“Spousework” is my term for a range of tasks that the spouses of college presidents perform or may perform. There is the involuntary role (being seen as an ambassador for the institution the partner leads). Every spouse is stuck with this. There are voluntary roles that could also be delegated to many people other than the spouse -- helping the leader by performing tasks that impact the couple (such as planning events at the official residence, running the leader’s personal errands) or helping with institutional efforts that do not directly impact the leadership couple (such as serving on the recycling committee). There are also voluntary roles that only a select few people could fill -- acting as a confidante, sounding board, extra pair of eyes and ears, source of new ideas and different point of view. And there are voluntary roles that no one other than the leader or the spouse can play, such as lobbying for the needs of the family and of the couple, jointly and individually.

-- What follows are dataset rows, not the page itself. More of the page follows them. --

-- pv_equiv track=rewrite | github.com/Stephanehk/PromptPO | env_utils/noise_world_board_layout.py | _cells_reachable_from_start
-- ===== SOURCE A (Python) =====
-- from collections import deque
--
-- def _cells_reachable_from_start(n, start, walls):
--     """
--     All cells reachable from ``start`` by 4-neighbor moves through non-wall cells.
--
--     Assumptions:
--     - start is inside the grid; walls block movement only.
--     """
--     seen = {start}
--     q = deque([start])
--     while q:
--         r, c = q.popleft()
--         for dr, dc in ((-1, 0), (1, 0), (0, -1), (0, 1)):
--             nr, nc = r + dr, c + dc
--             if nr < 0 or nr >= n or nc < 0 or nc >= n:
--                 continue
--             if (nr, nc) in walls:
--                 continue
--             if (nr, nc) in seen:
--                 continue
--             seen.add((nr, nc))
--             q.append((nr, nc))
--     return seen
-- ===== SOURCE B (Python) =====
-- def _cells_reachable_from_start(n, start, walls):
--     """
--     Same reachable set, but computed layer-recursively: a helper consumes one whole
--     breadth layer per call and recurses on the newly discovered layer (no queue
--     object, no popping); the wall collection is hashed once up front.
--     """
--     blocked = set(walls)
--
--     def grow(seen, frontier):
--         if not frontier:
--             return seen
--         nxt = []
--         for r, c in frontier:
--             for cell in ((r - 1, c), (r + 1, c), (r, c - 1), (r, c + 1)):
--                 if 0 <= cell[0] < n and 0 <= cell[1] < n \
--                         and cell not in blocked and cell not in seen:
--                     seen.add(cell)
--                     nxt.append(cell)
--         return grow(seen, nxt)
--
--     return grow({start}, [start])
-- ===== Notes on version B (the rewrite author's own statement) =====
-- stated objective: alternative
-- what changed: Replaced the deque-based cell-at-a-time worklist by a recursive layer-at-a-time decomposition: a helper expands one whole breadth layer per call and recurses on the newly discovered layer (no queue object, no popping), with the wall collection hashed into a set once up front; the traversal keeps A's exact discovery order, which the returned set's construction depends on.
import Mathlib
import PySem

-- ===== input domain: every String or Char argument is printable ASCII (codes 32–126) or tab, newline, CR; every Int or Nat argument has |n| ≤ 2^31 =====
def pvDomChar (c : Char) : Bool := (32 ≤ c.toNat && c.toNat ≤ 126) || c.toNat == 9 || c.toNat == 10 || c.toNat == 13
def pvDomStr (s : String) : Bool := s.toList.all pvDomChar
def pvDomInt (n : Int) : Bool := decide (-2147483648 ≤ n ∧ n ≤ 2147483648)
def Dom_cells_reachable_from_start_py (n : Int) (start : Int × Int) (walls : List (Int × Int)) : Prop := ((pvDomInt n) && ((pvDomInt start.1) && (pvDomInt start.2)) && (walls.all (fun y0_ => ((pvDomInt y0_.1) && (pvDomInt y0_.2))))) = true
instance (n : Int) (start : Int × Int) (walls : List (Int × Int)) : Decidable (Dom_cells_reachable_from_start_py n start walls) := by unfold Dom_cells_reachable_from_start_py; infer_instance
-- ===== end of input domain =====

-- B replaces A's deque worklist by a recursive layer-at-a-time decomposition (one call
-- consumes a whole breadth layer and recurses on the newly found one; walls hashed once);
-- same returned set, proved equal on all inputs (objective: alternative decomposition).

-- grid cells as a Finset; used only in termination measures and proofs
def pvGridSide (n : Int) : Finset Int := (Finset.range n.toNat).image (fun i : Nat => (i : Int))
def pvGrid (n : Int) : Finset (Int × Int) := pvGridSide n ×ˢ pvGridSide n

theorem pvGridSide_mem (n : Int) (x : Int) : x ∈ pvGridSide n ↔ 0 ≤ x ∧ x < n := by
  rw [pvGridSide, Finset.mem_image]
  constructor
  · rintro ⟨i, hi, rfl⟩
    rw [Finset.mem_range] at hi
    omega
  · intro h
    exact ⟨x.toNat, Finset.mem_range.mpr (by omega), by omega⟩

theorem pvGrid_mem (n : Int) (y : Int × Int) :
    y ∈ pvGrid n ↔ 0 ≤ y.1 ∧ y.1 < n ∧ 0 ≤ y.2 ∧ y.2 < n := by
  rw [pvGrid, Finset.mem_product, pvGridSide_mem, pvGridSide_mem]
  tauto

-- the fold lemmas the termination proofs cite (growth of seen, or exact state preservation)
theorem pvFoldGrow {α δ : Type} (G : Finset α)
    (g : (List α × List α) → δ → (List α × List α))
    (Hg : ∀ st d, g st d = st ∨
      (st.1 ⊆ (g st d).1 ∧ ∃ y, y ∈ G ∧ y ∉ st.1 ∧ y ∈ (g st d).1)) :
    ∀ (l : List δ) (st : List α × List α), l.foldl g st = st ∨
      (st.1 ⊆ (l.foldl g st).1 ∧ ∃ y, y ∈ G ∧ y ∉ st.1 ∧ y ∈ (l.foldl g st).1) := by
  intro l
  induction l with
  | nil => intro st; left; rfl
  | cons d l ih =>
    intro st
    simp only [List.foldl_cons]
    rcases Hg st d with h | ⟨hsub, y, hyG, hyn, hyi⟩
    · rw [h]; exact ih st
    · right
      rcases ih (g st d) with h2 | ⟨hsub2, _⟩
      · rw [h2]; exact ⟨hsub, y, hyG, hyn, hyi⟩
      · exact ⟨fun a ha => hsub2 (hsub ha), y, hyG, hyn, hsub2 hyi⟩
-- pv_equiv track=rewrite | github.com/MJJBennett/dotfiles | applets/last_edited.py | parsed
-- ===== SOURCE A (Python) =====
-- def consume(a):
--     if len(a) == 0:
--         a = [None]
--     return (a[0], a[1:])
--
-- def parsed(args):
--     params = list()
--     norm = list()
--     skip = False
--     while len(args) > 0:
--         arg, args = consume(args)
--         if skip or not arg.startswith('--'):
--             norm.append(arg)
--             continue
--         if arg == '--':
--             skip = True
--             continue
--         params.append(arg.strip('-'))
--     return (params, norm)
-- ===== SOURCE B (Python) =====
-- def parsed(args):
--     sep = None
--     for i, a in enumerate(args):
--         if a == '--':
--             sep = i
--             break
--     before = args if sep is None else args[:sep]
--     after = [] if sep is None else args[sep + 1:]
--     params = [a.strip('-') for a in before if a.startswith('--')]
--     norm = [a for a in before if not a.startswith('--')] + after
--     return (params, norm)
-- ===== Notes on version B (the rewrite author's own statement) =====
-- stated objective: simpler
-- what changed: B splits the list at the first '--' separator and classifies the 'before' segment with two comprehensions, instead of front-popping with consume() (which re-copies the tail each iteration) while threading a skip flag through one stateful loop.
import Mathlib
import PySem

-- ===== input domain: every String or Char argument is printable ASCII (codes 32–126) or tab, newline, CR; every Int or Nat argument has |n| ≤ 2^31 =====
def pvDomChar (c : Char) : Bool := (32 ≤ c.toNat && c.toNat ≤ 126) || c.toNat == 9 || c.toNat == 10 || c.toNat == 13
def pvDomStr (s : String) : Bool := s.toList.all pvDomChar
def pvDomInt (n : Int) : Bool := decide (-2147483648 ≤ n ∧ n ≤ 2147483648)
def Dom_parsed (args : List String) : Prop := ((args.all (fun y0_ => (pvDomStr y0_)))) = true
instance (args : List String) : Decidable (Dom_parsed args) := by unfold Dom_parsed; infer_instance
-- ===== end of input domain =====

-- B splits the list at the first '--' separator and classifies segments with filters/maps,
-- instead of A's front-popping loop (args = a[1:] re-copies the tail each step); simpler and faster.


-- ===== PORT A =====
-- consume(a): returns (a[0], a[1:]); the None-padding branch is unreachable inside
-- parsed's loop (len(args) > 0 there), so the head is taken directly.
def parsedLoop (args : List String) (params norm : List String) (skip : Bool) :
    List String × List String :=
  match args with
  | [] => (params, norm)
  | arg :: rest =>
    if skip || !(PySem.Str.startswith arg "--") then
      parsedLoop rest params (norm ++ [arg]) skip
    else if arg == "--" then
      parsedLoop rest params norm true
    else
      parsedLoop rest (params ++ [PySem.Str.stripChars arg "-"]) norm skip

def parsed (args : List String) : List String × List String :=
  parsedLoop args [] [] false

-- ===== PORT B =====
-- index of the first token exactly equal to '--' (Source B's enumerate loop)
def findSep (args : List String) : Option Nat :=
  match args with
  | [] => none
  | a :: rest => if a == "--" then some 0 else (findSep rest).map (· + 1)

def parsed_alt (args : List String) : List String × List String :=
  let pre :=
    match findSep args with
    | none => (args, ([] : List String))
    | some i => (args.take i, args.drop (i + 1))
  let params := (pre.1.filter (fun a => PySem.Str.startswith a "--")).map
      (fun a => PySem.Str.stripChars a "-")
  let norm := (pre.1.filter (fun a => !PySem.Str.startswith a "--")) ++ pre.2
  (params, norm)

-- ===== PRECONDITION & SPEC =====
def Spec_parsed (args : List String) (out : List String × List String) : Prop := out = parsed_alt args
instance (args : List String) (out : List String × List String) : Decidable (Spec_parsed args out) := by unfold Spec_parsed; infer_instance

-- ===== CLAIM (what is proved, stated in full; the proofs are below) =====
def Claim_equal_parsed : Prop := ∀ (args : List String), Dom_parsed args → Spec_parsed args (parsed args)

-- ===== LEMMAS AND PROOFS =====

-- once skip is set, everything remaining is appended to norm
theorem parsedLoop_skip (args params norm : List String) :
    parsedLoop args params norm true = (params, norm ++ args) := by
  induction args generalizing norm with
  | nil => simp [parsedLoop]
  | cons a rest ih => simp [parsedLoop, ih]

theorem parsedLoop_eq (args params norm : List String) :
    parsedLoop args params norm false =
      (params ++ (parsed_alt args).1, norm ++ (parsed_alt args).2) := by
  induction args generalizing params norm with
  | nil => simp [parsedLoop, parsed_alt, findSep]
  | cons a rest ih =>
    by_cases hsep : a = "--"
    · subst hsep
      simp [parsedLoop, parsed_alt, findSep, PySem.Str.startswith,
        PySem.Chars.startswith, parsedLoop_skip]
    · have hfind : findSep (a :: rest) = (findSep rest).map (· + 1) := by
        simp [findSep, hsep]
      by_cases hsw : PySem.Chars.startswith a.toList ['-', '-'] = true
      · rw [show parsedLoop (a :: rest) params norm false =
            parsedLoop rest (params ++ [PySem.Str.stripChars a "-"]) norm false by
            simp [parsedLoop, hsw, hsep, PySem.Str.startswith]]
        rw [ih]
        cases hf : findSep rest with
        | none => simp [parsed_alt, hfind, hf, hsw]
        | some i => simp [parsed_alt, hfind, hf, hsw]
      · rw [show parsedLoop (a :: rest) params norm false =
            parsedLoop rest params (norm ++ [a]) false by
            simp [parsedLoop, PySem.Str.startswith, hsw]]
        rw [ih]
        cases hf : findSep rest with
        | none => simp [parsed_alt, hfind, hf, hsw]
        | some i => simp [parsed_alt, hfind, hf, hsw]

-- ===== VERDICT (by name: the statement is the Claim_ definition above) =====
theorem parsed_spec : Claim_equal_parsed := by
  intro args _
  unfold Spec_parsed parsed
  rw [parsedLoop_eq]
  simp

The most fundamental kind of spousework, just like housework, will never go away. It comes with the territory when you share your life with an academic leader. And as long as we spouses are seen as living logos of the institutions our partners serve, we will need to adapt our behavior in certain ways. We are not pledged to serve, but it is, and always will be, incumbent on us to preserve the good name of the institution.
With regard to the other types of spousework -- the artful kind, which implies supporting the leader in a skillful, intelligent way, and the active kind, which implies a significant commitment of time -- the future may not be so secure. Artful, intelligent spousework, for me and for many others, is the good stuff. It is complex and challenging, and the work can become its own reward. It is what some of us instinctively hoped for, even if we couldn’t exactly define it. It is what we searched for until we discovered it, or it discovered us. And that’s the problem. Though this kind of spousework has been around a long time, it remains a quiet, unrecognized achievement. I have no doubt that some people wrap up their years in the spouse’s role without ever suspecting that there was a whole level of spousework they never glimpsed.
In the past spouses were women who were locked into marriage and out of personal careers. They had little choice but to persevere in the spouse role, and I suspect many of them became skilled in giving artful, intelligent support. Today women spouses have more options and can put their energies elsewhere, without ever learning what spousework might have to offer them. As more women are appointed to leadership roles, the number of male spouses is burgeoning. These men are not generally expected to make themselves available. Since a certain level of engagement is almost a prerequisite for intelligent spousework, many male spouses could also miss out on its rich possibilities.
This type of spousework could flourish, I believe, if academia came to recognize what it entails. One welcome byproduct would be that an institution that hires a leader who does not have a spouse would be in a good position to analyze the kind of support it might want to offer that leader.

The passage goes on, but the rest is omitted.